Since the U.S. and Israel launched attacks on Iran on Feb 28, international oil prices have surged significantly. Fighting has disrupted cargo transport in the Gulf region and caused what the International Energy Agency (IEA) called the largest oil supply disruption in history. Central European countries, including Hungary and Slovakia, are trying to take measures to mitigate the impact of high oil prices on the refueling costs faced by the public and businesses.
Since the outbreak of the Russia-Ukraine conflict in 2022, the EU has sharply reduced imports of Russian oil and gas. Data show that as of the fourth quarter of 2025, the share of oil imported by the EU from Russia is only 1%.
Hungary and Slovakia were the only two EU countries that were still importing Russian oil as of Jan 27. However, since Jan 27, shipments through the “Friendship” oil pipeline that runs via Ukraine have been completely suspended.

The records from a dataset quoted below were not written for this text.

-- pv_equiv track=rewrite | github.com/jsavage/Binder-Jupyter-HCS-DSL | content/startup/hcs_magic.py | convert_hcs_to_mermaid
-- ===== SOURCE A (Python) =====
-- def convert_hcs_to_mermaid(hcs_input):
--     mermaid_lines = ['graph TD', 'linkStyle default interpolate basis']
--     feedback_count = 0
--     total_links = 0
--
--     for line in hcs_input.splitlines():
--         if ':' in line:
--             entities_part, actions = line.split(':', 1)
--             source, target = [e.strip() for e in entities_part.split()]
--             actions = actions.strip()
--             if source == 'Person':
--                 source = 'Person([Person])'
--             if actions:
--                 if '/' in actions:
--                     actions_list, feedback = actions.split('/', 1)
--                     if actions_list.strip():
--                         actions_list = actions_list.strip().split(',')
--                         for action in actions_list:
--                             if action.strip():
--                                 mermaid_lines.append(f'{source}-->|{action.strip()}|{target}')
--                                 total_links += 1
--                     if feedback.strip():
--                         feedback_list = feedback.strip().split(',')
--                         for fb in feedback_list:
--                             if fb.strip():
--                                 mermaid_lines.append(f'{target}-->|{fb.strip()}|{source}')
--                                 mermaid_lines.append(f'linkStyle {total_links} stroke:#ff0000,color:#ff0000')
--                                 total_links += 1
--                 else:
--                     actions_list = actions.strip().split(',')
--                     for action in actions_list:
--                         if action.strip():
--                             mermaid_lines.append(f'{source}-->|{action.strip()}|{target}')
--                             total_links += 1
--
--     return '\n'.join(mermaid_lines)
-- ===== SOURCE B (Python) =====
-- def convert_hcs_to_mermaid(hcs_input):
--     # Pass 1: collect edge records (source, target, label, is_feedback) in order.
--     edges = []
--     for line in hcs_input.splitlines():
--         if ':' in line:
--             entities_part, actions = line.split(':', 1)
--             source, target = [e.strip() for e in entities_part.split()]
--             if source == 'Person':
--                 source = 'Person([Person])'
--             actions = actions.strip()
--             if actions:
--                 fwd, _, fb = actions.partition('/')
--                 edges += [(source, target, a.strip(), False)
--                           for a in fwd.strip().split(',') if a.strip()]
--                 edges += [(target, source, f.strip(), True)
--                           for f in fb.strip().split(',') if f.strip()]
--     # Pass 2: render; the edge's index is exactly A's running link counter.
--     out = ['graph TD', 'linkStyle default interpolate basis']
--     for i, (s, t, lab, fb) in enumerate(edges):
--         out.append(f'{s}-->|{lab}|{t}')
--         if fb:
--             out.append(f'linkStyle {i} stroke:#ff0000,color:#ff0000')
--     return '\n'.join(out)
-- ===== Notes on version B (the rewrite author's own statement) =====
-- stated objective: alternative
-- what changed: A interleaves parsing and output inside one loop with a running link counter; B first collects a flat list of edge records (source, target, label, is_feedback) per line via str.partition and comprehensions, then renders all mermaid lines in a second enumerate pass, the edge's list index standing in for A's counter.
-- outside the precondition, e.g. on convert_hcs_to_mermaid(':'): A raises ValueError, B raises ValueError
import Mathlib
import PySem

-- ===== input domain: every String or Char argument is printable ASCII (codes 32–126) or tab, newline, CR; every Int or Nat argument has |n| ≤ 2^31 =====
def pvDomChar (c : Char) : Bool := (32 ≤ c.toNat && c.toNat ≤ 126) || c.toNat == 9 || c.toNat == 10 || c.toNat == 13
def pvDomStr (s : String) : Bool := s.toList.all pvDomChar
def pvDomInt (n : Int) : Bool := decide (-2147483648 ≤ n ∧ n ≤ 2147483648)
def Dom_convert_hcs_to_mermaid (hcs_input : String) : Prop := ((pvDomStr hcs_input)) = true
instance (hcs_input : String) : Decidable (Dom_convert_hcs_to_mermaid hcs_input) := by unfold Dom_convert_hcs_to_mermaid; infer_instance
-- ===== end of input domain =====

-- B collects (source, target, label, is_feedback) edge records in one pass and renders them in a
-- second pass, the edge's list index reproducing A's running link counter (objective: alternative).

-- shared string-building helpers (the f-strings of both Pythons)
def pvArrow (src label tgt : List Char) : List Char :=
  src ++ "-->|".toList ++ label ++ "|".toList ++ tgt

def pvStyle (i : Int) : List Char :=
  "linkStyle ".toList ++ PySem.Int.toChars i ++ " stroke:#ff0000,color:#ff0000".toList

-- ===== PORT A =====
-- per-line body of A's loop; state = (mermaid_lines, total_links)
def pvAStep (st : List (List Char) × Int) (line : List Char) : List (List Char) × Int :=
  if PySem.Chars.isIn [':'] line then
    match PySem.Chars.splitOnMax line [':'] 1 with
    | [entities_part, actions0] =>
      match (PySem.Chars.split₀ entities_part).map PySem.Chars.strip with
      | [source0, target] =>
        let actions := PySem.Chars.strip actions0
        let source := if source0 = "Person".toList then "Person([Person])".toList else source0
        if actions ≠ [] then
          if PySem.Chars.isIn ['/'] actions then
            match PySem.Chars.splitOnMax actions ['/'] 1 with
            | [actions_list0, feedback] =>
              let st1 :=
                if PySem.Chars.strip actions_list0 ≠ [] then
                  (PySem.Chars.splitOn (PySem.Chars.strip actions_list0) [',']).foldl
                    (fun st action =>
                      if PySem.Chars.strip action ≠ [] then
                        (st.1 ++ [pvArrow source (PySem.Chars.strip action) target], st.2 + 1)
                      else st) st
                else st
              if PySem.Chars.strip feedback ≠ [] then
                (PySem.Chars.splitOn (PySem.Chars.strip feedback) [',']).foldl
                  (fun st fb =>
                    if PySem.Chars.strip fb ≠ [] then
                      (st.1 ++ [pvArrow target (PySem.Chars.strip fb) source, pvStyle st.2], st.2 + 1)
                    else st) st1
              else st1
            | _ => st  -- unreachable: '/' ∈ actions makes splitOnMax return two pieces
          else
            (PySem.Chars.splitOn (PySem.Chars.strip actions) [',']).foldl
              (fun st action =>
                if PySem.Chars.strip action ≠ [] then
                  (st.1 ++ [pvArrow source (PySem.Chars.strip action) target], st.2 + 1)
                else st) st
        else st
      | _ => st  -- Python raises ValueError here (unpack ≠ 2 names); excluded by Pre_
    | _ => st  -- unreachable: ':' ∈ line makes splitOnMax return two pieces
  else st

Ukraine says the interruption was caused by attacks launched by Russia on pipeline infrastructure within Ukraine, while Hungary and Slovakia accuse Ukraine of cutting power supplies and deliberately delaying the restart.
In his statement on Saturday, Fico also said that responding to the energy crisis only at the national level is not enough.
Finance ministers of five countries call for windfall taxes on energy companies
In addition to renewed disputes within the EU over sanctions against Russia amid the energy crisis, the “war profits” energy firms are making have also become a thorn in the side of many European officials. A letter to the European Commission, seen by people in the industry on Saturday, shows that due to fuel price increases caused by the Iran war, the finance ministers of five EU countries are jointly calling for a windfall tax on energy companies’ profits.
In a joint letter on Friday, the finance ministers of Germany, Italy, Spain, Portugal, and Austria urged that the aforementioned taxes be implemented across the EU. They said such measures could help provide relief to consumers facing high energy prices and send a signal of “we are united and capable of taking action.”
“ This will make it possible to fund temporary relief, especially for consumers, and curb continuously rising inflation, without adding an extra burden to public budgets,” the ministers wrote in the letter. They also noted, “This will also send a clear message that those who profit from the consequences of war must do their part to ease the burden on the public.”
In a letter to EU climate commissioner Wopke Hoekstra, the five finance ministers also mentioned similar emergency taxes imposed in 2022 to cope with high energy prices. They wrote, “Given the current market distortions and fiscal constraints, the European Commission should rapidly develop a similar EU-wide contribution tool, built on a solid legal foundation.”
An EU Commission spokesperson confirmed that the letter has been received and is being assessed. The spokesperson said, “More broadly, the Commission is working closely with member states to explore possible targeted policy measures to address the energy crisis Europe is currently facing.”
The letter does not provide details on the windfall tax levels the finance ministers propose or which companies should be taxed.
The German Fuel and Energy Association, representing refineries and gas stations, responded that the impression that companies are earning improper profits is inaccurate, and that there is no justification for imposing a windfall tax.
Earlier, EU energy officials also said on Tuesday that they were considering restoring energy-crisis measures used in 2022, including proposals to limit grid fees and electricity taxes. After Russia cut natural gas supplies, the EU rolled out a series of emergency policies in 2022—which included an EU-wide cap on natural gas prices, windfall taxes on energy companies, and targets to restrain natural gas demand.
EU energy commissioner Dan Jorgensen said Brussels is focusing in the short term on the supply of refined petroleum products such as aviation fuel and diesel in Europe.